__Problem to work on__
Could you show each line of the records that contains the word "induction"?

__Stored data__
-- pv_equiv track=rewrite | github.com/akshat98/unittesting | src/unittesting/playing_board.py | get_playing_board
-- ===== SOURCE A (Python) =====
-- def get_playing_board(n: int)-> list[str]:
--     def get_char(ind : int)-> str:
--         return ' ' if ind%2 == 0 else '*'
--
--     ind=0
--     matrix = []
--     for j in range(n):
--         row = ""
--         for i in range(n):
--             row+= get_char(ind)
--             ind+=1
--         matrix.append(row)
--     return matrix
-- ===== SOURCE B (Python) =====
-- def get_playing_board(n: int) -> list[str]:
--     m = max(n, 0)
--     s = ''.join(' ' if k % 2 == 0 else '*' for k in range(m * m))
--     return [s[j * m:(j + 1) * m] for j in range(m)]
-- ===== Notes on version B (the rewrite author's own statement) =====
-- stated objective: simpler
-- what changed: Replaces the stateful running counter with nested string accumulation by one flat generation of all n*n characters (parity of the global index) joined once, then sliced into n rows.
import Mathlib
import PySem

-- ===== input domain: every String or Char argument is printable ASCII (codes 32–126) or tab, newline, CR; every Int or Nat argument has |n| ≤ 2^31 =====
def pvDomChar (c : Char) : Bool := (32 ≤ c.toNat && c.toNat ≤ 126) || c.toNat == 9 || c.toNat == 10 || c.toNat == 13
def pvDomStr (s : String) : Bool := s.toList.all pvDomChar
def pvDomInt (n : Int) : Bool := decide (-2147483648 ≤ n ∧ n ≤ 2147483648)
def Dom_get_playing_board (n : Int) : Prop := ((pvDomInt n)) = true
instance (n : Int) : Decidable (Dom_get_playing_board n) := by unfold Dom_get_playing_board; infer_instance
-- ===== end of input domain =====

-- B builds one flat character sequence (parity of the flat index) and slices it into rows,
-- replacing A's running counter with nested accumulation; objective: simpler decomposition.

-- ===== PORT A =====
-- Python's nested `get_char`; rows are built as List Char and frozen with String.ofList
-- (exact for `row += get_char(ind)` since only single chars are appended).
def pvGetChar (ind : Int) : Char := if PySem.Int.mod ind 2 == 0 then ' ' else '*'

def get_playing_board (n : Int) : List String :=
  let st := (PySem.List.pyRange 0 n 1).foldl
    (fun (st : Int × List String) _j =>
      let row := (PySem.List.pyRange 0 n 1).foldl
        (fun (r : List Char × Int) _i => (r.1 ++ [pvGetChar r.2], r.2 + 1))
        ([], st.1)
      (row.2, st.2 ++ [String.ofList row.1]))
    (0, [])
  st.2

-- ===== PORT B =====
def get_playing_board_alt (n : Int) : List String :=
  let m : Int := max n 0
  let s : List Char :=
    (PySem.List.pyRange 0 (m * m) 1).map
      (fun k => if PySem.Int.mod k 2 == 0 then ' ' else '*')
  (PySem.List.pyRange 0 m 1).map
    (fun j => String.ofList (PySem.List.slice s (some (j * m)) (some ((j + 1) * m))))

-- ===== PRECONDITION & SPEC =====
def Spec_get_playing_board (n : Int) (out : List String) : Prop := out = get_playing_board_alt n
instance (n : Int) (out : List String) : Decidable (Spec_get_playing_board n out) := by unfold Spec_get_playing_board; infer_instance

-- ===== CLAIM (what is proved, stated in full; the proofs are below) =====
def Claim_equal_get_playing_board : Prop := ∀ (n : Int), Dom_get_playing_board n → Spec_get_playing_board n (get_playing_board n)

-- ===== LEMMAS AND PROOFS =====

-- the common normal form: row j, cell i holds pvGetChar (j*m + i)
def pvBoard (m : Nat) : List String :=
  (List.range m).map (fun j =>
    String.ofList ((List.range m).map (fun i => pvGetChar ((j * m + i : Nat) : Int))))

def pvStep (m : Nat) (st : Int × List String) (_j : Int) : Int × List String :=
  (st.1 + m, st.2 ++ [String.ofList ((List.range m).map
    (fun (i : Nat) => pvGetChar (st.1 + (i : Int))))])

theorem pv_inner (l : List Int) (r : List Char) (ind : Int) :
    l.foldl (fun (p : List Char × Int) _i => (p.1 ++ [pvGetChar p.2], p.2 + 1)) (r, ind)
      = (r ++ (List.range l.length).map (fun (i : Nat) => pvGetChar (ind + (i : Int))),
         ind + l.length) := by
  induction l generalizing r ind with
  | nil => simp
  | cons x t ih =>
    rw [List.foldl_cons, ih]
    simp only [List.length_cons, List.range_succ_eq_map, List.map_cons, List.map_map,
      Prod.mk.injEq, List.append_assoc, List.singleton_append]
    refine ⟨?_, by push_cast; ring⟩
    congr 1
    congr 1
    · norm_num
    · apply List.map_congr_left
      intro i _
      simp only [Function.comp_apply]
      congr 1
      push_cast; ring

theorem pv_step_eq (n : Int) (m : Nat) (hm : (PySem.List.pyRange 0 n 1).length = m) :
    (fun (st : Int × List String) (_j : Int) =>
      let row := (PySem.List.pyRange 0 n 1).foldl
        (fun (r : List Char × Int) _i => (r.1 ++ [pvGetChar r.2], r.2 + 1))
        ([], st.1)
      (row.2, st.2 ++ [String.ofList row.1])) = pvStep m := by
  funext st j
  simp only [pv_inner, hm, pvStep, List.nil_append]

theorem pv_outer (m : Nat) (l : List Int) (ind : Int) (matrix : List String) :
    (l.foldl (pvStep m) (ind, matrix)).2
      = matrix ++ (List.range l.length).map (fun (j : Nat) =>
          String.ofList ((List.range m).map
            (fun (i : Nat) => pvGetChar (ind + (j : Int) * m + (i : Int))))) := by
  induction l generalizing ind matrix with
  | nil => simp
  | cons x t ih =>
    rw [List.foldl_cons]
    show ((t.foldl (pvStep m) (pvStep m (ind, matrix) x))).2 = _
    rw [pvStep, ih]
    simp only [List.length_cons, List.range_succ_eq_map, List.map_cons, List.map_map,
      List.append_assoc, List.singleton_append]
    congr 2
    · congr 1
      apply List.map_congr_left
      intro i _
      congr 1
      push_cast; ring
    · apply List.map_congr_left
      intro j _
      simp only [Function.comp_apply]
      congr 1
      apply List.map_congr_left
      intro i _
      congr 1
      push_cast [Nat.succ_eq_add_one]; ring

theorem pv_A_eq (n : Int) : get_playing_board n = pvBoard (n.toNat) := by
  unfold get_playing_board pvBoard
  rw [pv_step_eq n n.toNat (by rw [PySem.List.length_pyRange_one]; omega), pv_outer]
  rw [PySem.List.pyRange_one, Int.sub_zero]
  simp only [List.length_map, List.length_range, List.nil_append]
  apply List.map_congr_left
  intro j _
  congr 1
  apply List.map_congr_left
  intro i _
  congr 1
  push_cast; ring

theorem pv_B_eq (n : Int) : get_playing_board_alt n = pvBoard (n.toNat) := by
  unfold get_playing_board_alt pvBoard
  dsimp only
  by_cases hn : n ≤ 0
  · have hmax : max n 0 = 0 := by omega
    rw [hmax, PySem.List.pyRange_one_eq_nil le_rfl]
    have h0 : n.toNat = 0 := Int.toNat_of_nonpos hn
    simp [h0]
  · have hn' : 0 < n := by omega
    have hmax : max n 0 = n := by omega
    rw [hmax]
    have hm : n = (n.toNat : Int) := (Int.toNat_of_nonneg hn'.le).symm
    set m := n.toNat with hmdef
    have hnn : (n * n - 0).toNat = m * m := by
      rw [hm, Int.sub_zero, ← Nat.cast_mul, Int.toNat_natCast]
    have hn0 : (n - 0).toNat = m := by rw [Int.sub_zero]
    rw [PySem.List.pyRange_one 0 (n * n), PySem.List.pyRange_one 0 n, hnn, hn0, List.map_map]
    apply List.map_congr_left
    intro j hj
    rw [List.mem_range] at hj
    simp only [Function.comp]
    congr 1
    have hb1 : ((0 : Int) + j) * n = ((j * m : Nat) : Int) := by
      rw [hm]; push_cast; ring
    have hb2 : (((0 : Int) + j) + 1) * n = ((j * m + m : Nat) : Int) := by
      rw [hm]; push_cast; ring
    rw [hb1, hb2, PySem.List.slice_natCast]
    apply List.ext_getElem
    · have hlen : j * m + m ≤ m * m := by nlinarith
      simp only [List.length_take, List.length_drop, List.length_map, List.length_range]
      omega
    · intro i h1 h2
      have hi : i < m := by
        simp only [List.length_map, List.length_range] at h2; exact h2
      have hidx : j * m + i < m * m := by nlinarith
      simp only [List.getElem_take, List.getElem_drop, List.getElem_map, List.getElem_range]
      congr 1
      push_cast; ring

-- ===== VERDICT (by name: the statement is the Claim_ definition above) =====
theorem get_playing_board_spec : Claim_equal_get_playing_board := by
  intro n _
  unfold Spec_get_playing_board
  rw [pv_A_eq, pv_B_eq]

__Expected answer__
  induction l generalizing r ind with
  induction l generalizing ind matrix with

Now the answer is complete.